▸ THE PROBLEM
Since only part of the material below is wanted, output exactly the lines from the one with "-- pv_equiv track=rewrite | github.com/qa-chrisb/godot-bevy" up to and including the one with "for node_type in".

▸ THE RECORDS
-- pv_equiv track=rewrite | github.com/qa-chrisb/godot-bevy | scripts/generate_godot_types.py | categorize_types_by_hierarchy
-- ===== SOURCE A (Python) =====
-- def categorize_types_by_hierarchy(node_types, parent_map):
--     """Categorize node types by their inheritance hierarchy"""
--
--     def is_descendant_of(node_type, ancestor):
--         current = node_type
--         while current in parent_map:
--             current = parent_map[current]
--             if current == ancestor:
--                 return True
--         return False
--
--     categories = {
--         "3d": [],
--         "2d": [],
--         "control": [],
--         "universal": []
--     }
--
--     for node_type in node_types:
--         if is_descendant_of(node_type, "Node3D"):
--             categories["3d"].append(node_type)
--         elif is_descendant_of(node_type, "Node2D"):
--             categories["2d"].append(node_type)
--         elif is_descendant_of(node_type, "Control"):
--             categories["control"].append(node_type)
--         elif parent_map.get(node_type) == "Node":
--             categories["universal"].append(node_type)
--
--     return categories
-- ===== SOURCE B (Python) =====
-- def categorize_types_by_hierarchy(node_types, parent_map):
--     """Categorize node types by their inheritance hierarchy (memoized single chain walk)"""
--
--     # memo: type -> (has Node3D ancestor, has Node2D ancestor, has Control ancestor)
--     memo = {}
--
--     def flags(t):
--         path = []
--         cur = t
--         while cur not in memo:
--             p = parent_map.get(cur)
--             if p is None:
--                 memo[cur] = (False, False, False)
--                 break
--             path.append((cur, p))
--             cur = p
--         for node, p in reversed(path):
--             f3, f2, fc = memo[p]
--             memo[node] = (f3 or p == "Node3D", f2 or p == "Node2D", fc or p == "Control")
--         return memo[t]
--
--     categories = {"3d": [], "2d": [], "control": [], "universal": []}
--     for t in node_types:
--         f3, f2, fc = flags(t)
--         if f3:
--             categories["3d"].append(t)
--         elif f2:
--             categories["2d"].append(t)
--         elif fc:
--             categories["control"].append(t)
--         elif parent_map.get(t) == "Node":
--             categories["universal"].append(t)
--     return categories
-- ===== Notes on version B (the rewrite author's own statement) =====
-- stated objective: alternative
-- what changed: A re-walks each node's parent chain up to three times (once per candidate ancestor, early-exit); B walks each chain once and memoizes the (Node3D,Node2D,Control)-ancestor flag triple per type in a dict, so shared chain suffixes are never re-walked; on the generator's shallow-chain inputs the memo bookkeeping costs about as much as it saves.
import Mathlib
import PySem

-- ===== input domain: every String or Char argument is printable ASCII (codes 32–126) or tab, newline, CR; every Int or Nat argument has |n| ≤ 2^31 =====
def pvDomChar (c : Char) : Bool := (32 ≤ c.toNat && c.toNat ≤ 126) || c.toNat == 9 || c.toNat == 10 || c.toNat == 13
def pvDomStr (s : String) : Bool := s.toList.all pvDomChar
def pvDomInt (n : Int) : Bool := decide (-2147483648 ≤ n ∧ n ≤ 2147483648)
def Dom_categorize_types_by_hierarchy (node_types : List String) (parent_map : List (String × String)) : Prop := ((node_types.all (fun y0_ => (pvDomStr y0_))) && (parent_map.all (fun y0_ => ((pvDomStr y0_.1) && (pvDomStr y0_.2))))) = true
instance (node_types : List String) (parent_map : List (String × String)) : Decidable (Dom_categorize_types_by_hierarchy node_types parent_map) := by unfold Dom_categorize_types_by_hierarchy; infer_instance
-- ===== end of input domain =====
...
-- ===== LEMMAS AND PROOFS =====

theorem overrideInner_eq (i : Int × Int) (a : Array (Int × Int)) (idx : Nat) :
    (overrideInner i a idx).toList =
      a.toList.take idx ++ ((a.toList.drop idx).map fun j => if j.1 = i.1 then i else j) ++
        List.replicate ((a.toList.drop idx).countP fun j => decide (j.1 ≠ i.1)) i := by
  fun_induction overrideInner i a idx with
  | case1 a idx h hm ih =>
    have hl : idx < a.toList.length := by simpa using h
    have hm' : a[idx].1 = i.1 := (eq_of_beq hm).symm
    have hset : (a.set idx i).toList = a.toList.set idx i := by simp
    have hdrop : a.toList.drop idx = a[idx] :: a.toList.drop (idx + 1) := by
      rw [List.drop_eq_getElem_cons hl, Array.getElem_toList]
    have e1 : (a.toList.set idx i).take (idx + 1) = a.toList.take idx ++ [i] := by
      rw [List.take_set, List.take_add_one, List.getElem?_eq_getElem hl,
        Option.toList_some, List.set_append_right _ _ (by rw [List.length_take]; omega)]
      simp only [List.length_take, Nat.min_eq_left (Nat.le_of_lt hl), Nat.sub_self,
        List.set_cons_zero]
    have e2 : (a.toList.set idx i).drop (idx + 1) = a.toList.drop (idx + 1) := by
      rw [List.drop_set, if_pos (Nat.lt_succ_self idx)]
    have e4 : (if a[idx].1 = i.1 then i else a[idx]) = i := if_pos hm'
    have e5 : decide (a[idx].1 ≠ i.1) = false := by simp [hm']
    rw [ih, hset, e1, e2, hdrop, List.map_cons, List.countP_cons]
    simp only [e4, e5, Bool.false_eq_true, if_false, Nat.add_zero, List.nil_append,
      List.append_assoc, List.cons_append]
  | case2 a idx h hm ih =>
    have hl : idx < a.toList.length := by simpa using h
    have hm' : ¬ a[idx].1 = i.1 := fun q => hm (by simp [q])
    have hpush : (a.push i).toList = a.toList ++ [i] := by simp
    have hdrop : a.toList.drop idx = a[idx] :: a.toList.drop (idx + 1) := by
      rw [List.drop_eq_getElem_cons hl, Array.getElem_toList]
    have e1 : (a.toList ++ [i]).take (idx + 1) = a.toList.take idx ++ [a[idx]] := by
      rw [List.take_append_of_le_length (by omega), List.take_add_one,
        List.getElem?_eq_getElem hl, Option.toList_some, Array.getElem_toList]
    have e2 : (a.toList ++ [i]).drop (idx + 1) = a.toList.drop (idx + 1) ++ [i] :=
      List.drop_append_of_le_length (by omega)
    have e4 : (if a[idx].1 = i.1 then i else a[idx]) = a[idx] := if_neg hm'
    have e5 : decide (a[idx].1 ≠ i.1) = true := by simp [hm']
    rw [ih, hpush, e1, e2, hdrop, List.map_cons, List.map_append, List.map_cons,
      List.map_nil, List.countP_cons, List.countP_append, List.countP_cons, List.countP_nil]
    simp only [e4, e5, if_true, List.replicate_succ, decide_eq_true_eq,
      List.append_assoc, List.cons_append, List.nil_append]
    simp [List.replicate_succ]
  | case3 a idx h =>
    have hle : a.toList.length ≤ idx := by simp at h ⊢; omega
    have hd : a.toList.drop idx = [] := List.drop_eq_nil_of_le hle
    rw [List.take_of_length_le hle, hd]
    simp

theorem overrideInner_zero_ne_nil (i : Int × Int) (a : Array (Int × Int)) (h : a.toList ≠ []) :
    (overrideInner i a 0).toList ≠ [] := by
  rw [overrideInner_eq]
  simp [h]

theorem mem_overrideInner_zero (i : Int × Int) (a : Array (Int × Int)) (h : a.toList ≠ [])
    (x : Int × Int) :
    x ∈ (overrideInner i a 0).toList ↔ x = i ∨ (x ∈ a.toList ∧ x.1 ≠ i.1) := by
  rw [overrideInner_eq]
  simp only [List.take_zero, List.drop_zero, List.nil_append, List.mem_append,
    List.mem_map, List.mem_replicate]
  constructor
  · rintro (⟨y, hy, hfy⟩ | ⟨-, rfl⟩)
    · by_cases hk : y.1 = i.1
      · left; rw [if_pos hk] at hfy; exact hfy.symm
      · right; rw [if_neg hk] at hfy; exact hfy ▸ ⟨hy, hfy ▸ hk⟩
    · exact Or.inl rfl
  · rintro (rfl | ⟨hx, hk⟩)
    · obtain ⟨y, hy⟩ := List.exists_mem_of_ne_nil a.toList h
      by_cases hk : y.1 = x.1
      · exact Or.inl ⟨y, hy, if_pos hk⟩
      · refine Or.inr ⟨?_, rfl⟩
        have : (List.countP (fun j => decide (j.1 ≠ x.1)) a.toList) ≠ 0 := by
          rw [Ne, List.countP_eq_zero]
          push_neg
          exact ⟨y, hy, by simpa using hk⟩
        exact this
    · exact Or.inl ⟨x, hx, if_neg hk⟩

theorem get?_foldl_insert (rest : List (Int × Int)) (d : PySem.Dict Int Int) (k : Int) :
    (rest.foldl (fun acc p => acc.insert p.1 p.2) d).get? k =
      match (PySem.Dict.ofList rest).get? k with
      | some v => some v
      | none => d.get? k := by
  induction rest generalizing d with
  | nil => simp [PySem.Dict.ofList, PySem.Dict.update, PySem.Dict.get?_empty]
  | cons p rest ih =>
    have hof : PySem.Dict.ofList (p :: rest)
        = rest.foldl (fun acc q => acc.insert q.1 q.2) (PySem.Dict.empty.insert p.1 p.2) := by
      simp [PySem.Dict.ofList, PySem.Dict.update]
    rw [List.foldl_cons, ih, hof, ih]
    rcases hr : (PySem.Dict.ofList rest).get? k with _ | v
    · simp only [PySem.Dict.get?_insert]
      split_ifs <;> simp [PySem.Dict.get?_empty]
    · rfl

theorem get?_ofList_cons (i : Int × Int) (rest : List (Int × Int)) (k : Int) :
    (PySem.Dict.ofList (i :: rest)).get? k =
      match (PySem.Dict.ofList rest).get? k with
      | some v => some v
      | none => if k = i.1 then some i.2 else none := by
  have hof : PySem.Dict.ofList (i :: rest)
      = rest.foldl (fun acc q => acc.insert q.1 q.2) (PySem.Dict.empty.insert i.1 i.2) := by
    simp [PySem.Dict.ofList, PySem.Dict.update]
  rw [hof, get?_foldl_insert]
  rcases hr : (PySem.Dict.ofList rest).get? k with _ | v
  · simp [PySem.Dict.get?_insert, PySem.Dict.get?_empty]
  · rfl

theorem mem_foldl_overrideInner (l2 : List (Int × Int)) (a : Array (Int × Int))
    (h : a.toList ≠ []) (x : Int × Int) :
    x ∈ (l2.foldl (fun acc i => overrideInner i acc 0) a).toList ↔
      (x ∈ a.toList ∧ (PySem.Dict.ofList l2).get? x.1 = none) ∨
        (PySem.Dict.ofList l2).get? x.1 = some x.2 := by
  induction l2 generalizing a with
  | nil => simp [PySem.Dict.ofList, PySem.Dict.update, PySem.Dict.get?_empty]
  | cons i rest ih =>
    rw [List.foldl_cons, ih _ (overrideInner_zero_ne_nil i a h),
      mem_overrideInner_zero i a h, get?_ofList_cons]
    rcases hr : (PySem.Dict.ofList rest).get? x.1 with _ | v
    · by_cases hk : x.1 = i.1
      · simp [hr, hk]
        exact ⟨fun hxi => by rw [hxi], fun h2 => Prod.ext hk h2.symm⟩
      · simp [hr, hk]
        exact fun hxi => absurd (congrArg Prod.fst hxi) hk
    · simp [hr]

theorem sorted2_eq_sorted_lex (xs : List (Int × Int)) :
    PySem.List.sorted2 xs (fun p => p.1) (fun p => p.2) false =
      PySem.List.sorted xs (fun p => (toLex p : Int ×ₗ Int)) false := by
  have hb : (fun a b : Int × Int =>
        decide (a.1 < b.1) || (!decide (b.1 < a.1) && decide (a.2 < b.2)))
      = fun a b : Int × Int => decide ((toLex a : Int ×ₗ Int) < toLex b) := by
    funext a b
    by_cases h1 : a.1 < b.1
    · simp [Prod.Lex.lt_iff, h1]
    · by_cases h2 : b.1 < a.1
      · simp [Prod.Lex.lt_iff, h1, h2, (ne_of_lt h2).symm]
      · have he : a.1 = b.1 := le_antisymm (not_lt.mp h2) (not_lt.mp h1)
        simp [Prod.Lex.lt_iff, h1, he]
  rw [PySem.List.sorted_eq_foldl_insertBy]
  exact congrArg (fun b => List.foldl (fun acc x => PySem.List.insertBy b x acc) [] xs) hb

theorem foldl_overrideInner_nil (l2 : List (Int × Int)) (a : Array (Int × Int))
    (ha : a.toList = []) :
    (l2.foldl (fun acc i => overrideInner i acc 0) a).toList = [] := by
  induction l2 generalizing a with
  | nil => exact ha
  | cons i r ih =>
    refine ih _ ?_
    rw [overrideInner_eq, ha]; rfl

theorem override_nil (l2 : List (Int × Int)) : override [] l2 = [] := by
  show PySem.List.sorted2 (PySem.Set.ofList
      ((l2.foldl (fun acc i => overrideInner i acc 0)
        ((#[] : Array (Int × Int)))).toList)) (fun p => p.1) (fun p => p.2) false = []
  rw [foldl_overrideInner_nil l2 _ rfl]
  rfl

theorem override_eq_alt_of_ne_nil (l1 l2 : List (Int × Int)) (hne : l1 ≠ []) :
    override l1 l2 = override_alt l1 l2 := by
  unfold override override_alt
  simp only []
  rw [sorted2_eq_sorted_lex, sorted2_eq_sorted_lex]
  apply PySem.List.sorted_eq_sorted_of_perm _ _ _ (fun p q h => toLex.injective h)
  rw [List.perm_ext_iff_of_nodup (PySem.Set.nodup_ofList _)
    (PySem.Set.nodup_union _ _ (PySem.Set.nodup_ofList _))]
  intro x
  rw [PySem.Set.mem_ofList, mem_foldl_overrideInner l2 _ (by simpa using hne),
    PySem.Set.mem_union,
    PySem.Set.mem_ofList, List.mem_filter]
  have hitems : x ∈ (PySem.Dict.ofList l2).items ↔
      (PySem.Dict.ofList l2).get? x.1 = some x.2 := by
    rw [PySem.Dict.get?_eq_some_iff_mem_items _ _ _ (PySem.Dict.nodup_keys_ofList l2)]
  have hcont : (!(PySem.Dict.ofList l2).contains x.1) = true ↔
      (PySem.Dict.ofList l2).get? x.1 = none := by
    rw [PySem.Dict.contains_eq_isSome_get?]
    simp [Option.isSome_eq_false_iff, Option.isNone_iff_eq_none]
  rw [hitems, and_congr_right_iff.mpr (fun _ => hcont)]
...
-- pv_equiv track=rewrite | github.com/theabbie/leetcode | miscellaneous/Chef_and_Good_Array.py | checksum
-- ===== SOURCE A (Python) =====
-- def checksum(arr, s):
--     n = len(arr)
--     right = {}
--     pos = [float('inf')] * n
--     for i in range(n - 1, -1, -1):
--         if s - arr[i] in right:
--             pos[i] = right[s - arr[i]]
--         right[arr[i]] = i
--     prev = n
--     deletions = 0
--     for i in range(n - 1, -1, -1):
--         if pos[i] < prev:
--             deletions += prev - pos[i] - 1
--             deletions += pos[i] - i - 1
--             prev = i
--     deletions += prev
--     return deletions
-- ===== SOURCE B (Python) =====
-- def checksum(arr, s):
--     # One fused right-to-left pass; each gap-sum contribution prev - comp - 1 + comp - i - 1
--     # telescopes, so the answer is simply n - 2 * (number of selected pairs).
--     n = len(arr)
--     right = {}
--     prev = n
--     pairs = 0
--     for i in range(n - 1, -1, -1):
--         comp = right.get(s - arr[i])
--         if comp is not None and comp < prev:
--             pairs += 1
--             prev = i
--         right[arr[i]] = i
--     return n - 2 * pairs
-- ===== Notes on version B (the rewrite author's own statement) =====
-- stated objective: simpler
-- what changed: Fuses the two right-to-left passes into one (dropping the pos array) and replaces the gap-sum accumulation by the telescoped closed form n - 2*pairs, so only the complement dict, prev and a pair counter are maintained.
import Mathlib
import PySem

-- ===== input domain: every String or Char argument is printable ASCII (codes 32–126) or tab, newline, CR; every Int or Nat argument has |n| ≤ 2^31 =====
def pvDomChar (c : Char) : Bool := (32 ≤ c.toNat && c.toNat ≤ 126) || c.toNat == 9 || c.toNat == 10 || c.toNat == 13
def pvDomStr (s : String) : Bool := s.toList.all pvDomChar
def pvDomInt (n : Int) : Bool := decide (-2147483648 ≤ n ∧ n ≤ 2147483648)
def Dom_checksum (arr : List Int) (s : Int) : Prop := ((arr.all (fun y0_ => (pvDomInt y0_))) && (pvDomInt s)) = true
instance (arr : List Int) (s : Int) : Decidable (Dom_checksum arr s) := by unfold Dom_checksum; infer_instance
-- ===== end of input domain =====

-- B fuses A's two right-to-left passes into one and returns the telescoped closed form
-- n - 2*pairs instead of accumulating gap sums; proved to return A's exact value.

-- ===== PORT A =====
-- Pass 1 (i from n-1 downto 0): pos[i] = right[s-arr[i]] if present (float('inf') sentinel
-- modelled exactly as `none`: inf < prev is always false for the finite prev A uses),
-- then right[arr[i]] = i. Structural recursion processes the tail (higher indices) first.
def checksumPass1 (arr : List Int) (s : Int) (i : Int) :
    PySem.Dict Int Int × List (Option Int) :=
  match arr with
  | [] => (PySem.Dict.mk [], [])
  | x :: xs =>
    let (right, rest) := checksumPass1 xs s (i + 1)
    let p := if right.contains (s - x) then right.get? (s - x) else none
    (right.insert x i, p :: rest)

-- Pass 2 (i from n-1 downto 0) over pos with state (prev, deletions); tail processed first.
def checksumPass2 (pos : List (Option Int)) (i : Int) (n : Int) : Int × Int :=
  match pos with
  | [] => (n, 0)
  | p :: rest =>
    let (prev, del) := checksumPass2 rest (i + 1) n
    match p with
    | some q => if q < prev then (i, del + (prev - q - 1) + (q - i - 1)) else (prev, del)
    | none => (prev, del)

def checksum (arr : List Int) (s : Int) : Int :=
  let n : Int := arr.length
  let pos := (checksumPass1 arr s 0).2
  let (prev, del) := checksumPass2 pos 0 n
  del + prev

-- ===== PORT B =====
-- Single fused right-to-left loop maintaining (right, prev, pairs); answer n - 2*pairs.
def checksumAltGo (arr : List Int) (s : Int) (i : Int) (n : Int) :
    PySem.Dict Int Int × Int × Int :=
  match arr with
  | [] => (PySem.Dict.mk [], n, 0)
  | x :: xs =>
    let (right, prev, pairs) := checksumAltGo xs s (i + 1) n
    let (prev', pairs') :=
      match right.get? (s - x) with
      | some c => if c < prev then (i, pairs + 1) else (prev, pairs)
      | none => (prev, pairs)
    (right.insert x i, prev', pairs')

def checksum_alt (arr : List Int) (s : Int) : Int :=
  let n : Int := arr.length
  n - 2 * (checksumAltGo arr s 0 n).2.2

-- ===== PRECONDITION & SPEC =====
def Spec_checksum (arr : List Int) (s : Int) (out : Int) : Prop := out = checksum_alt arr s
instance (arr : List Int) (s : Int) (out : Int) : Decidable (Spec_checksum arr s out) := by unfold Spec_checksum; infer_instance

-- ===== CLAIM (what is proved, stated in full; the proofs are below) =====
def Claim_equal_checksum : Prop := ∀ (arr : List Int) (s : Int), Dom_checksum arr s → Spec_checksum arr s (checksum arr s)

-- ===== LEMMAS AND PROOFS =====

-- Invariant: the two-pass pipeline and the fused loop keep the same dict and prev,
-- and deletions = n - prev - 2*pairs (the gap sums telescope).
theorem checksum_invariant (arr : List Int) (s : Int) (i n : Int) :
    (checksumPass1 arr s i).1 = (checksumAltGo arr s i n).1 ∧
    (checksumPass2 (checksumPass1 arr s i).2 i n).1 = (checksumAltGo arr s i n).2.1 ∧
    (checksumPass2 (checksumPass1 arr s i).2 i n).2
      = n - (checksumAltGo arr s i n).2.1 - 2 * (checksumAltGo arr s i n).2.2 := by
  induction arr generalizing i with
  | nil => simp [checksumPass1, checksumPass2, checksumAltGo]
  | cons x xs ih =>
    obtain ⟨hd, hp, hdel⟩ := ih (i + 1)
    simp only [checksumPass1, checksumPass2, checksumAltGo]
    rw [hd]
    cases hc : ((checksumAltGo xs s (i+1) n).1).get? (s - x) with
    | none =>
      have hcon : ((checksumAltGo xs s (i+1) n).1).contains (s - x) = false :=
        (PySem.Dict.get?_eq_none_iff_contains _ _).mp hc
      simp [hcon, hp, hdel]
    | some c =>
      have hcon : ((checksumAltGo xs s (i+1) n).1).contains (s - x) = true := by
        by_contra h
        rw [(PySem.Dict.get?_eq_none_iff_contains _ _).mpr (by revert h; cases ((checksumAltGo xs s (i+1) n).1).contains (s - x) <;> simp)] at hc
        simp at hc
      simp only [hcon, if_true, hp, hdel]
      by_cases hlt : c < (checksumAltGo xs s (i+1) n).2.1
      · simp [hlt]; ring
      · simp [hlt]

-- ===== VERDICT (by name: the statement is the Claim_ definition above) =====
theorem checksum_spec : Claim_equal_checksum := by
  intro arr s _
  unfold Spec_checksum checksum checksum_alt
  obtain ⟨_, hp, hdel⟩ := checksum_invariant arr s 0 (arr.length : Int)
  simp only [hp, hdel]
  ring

▸ WRITTEN ANSWER
-- pv_equiv track=rewrite | github.com/qa-chrisb/godot-bevy | scripts/generate_godot_types.py | categorize_types_by_hierarchy
-- ===== SOURCE A (Python) =====
-- def categorize_types_by_hierarchy(node_types, parent_map):
--     """Categorize node types by their inheritance hierarchy"""
--
--     def is_descendant_of(node_type, ancestor):
--         current = node_type
--         while current in parent_map:
--             current = parent_map[current]
--             if current == ancestor:
--                 return True
--         return False
--
--     categories = {
--         "3d": [],
--         "2d": [],
--         "control": [],
--         "universal": []
--     }
--
--     for node_type in node_types:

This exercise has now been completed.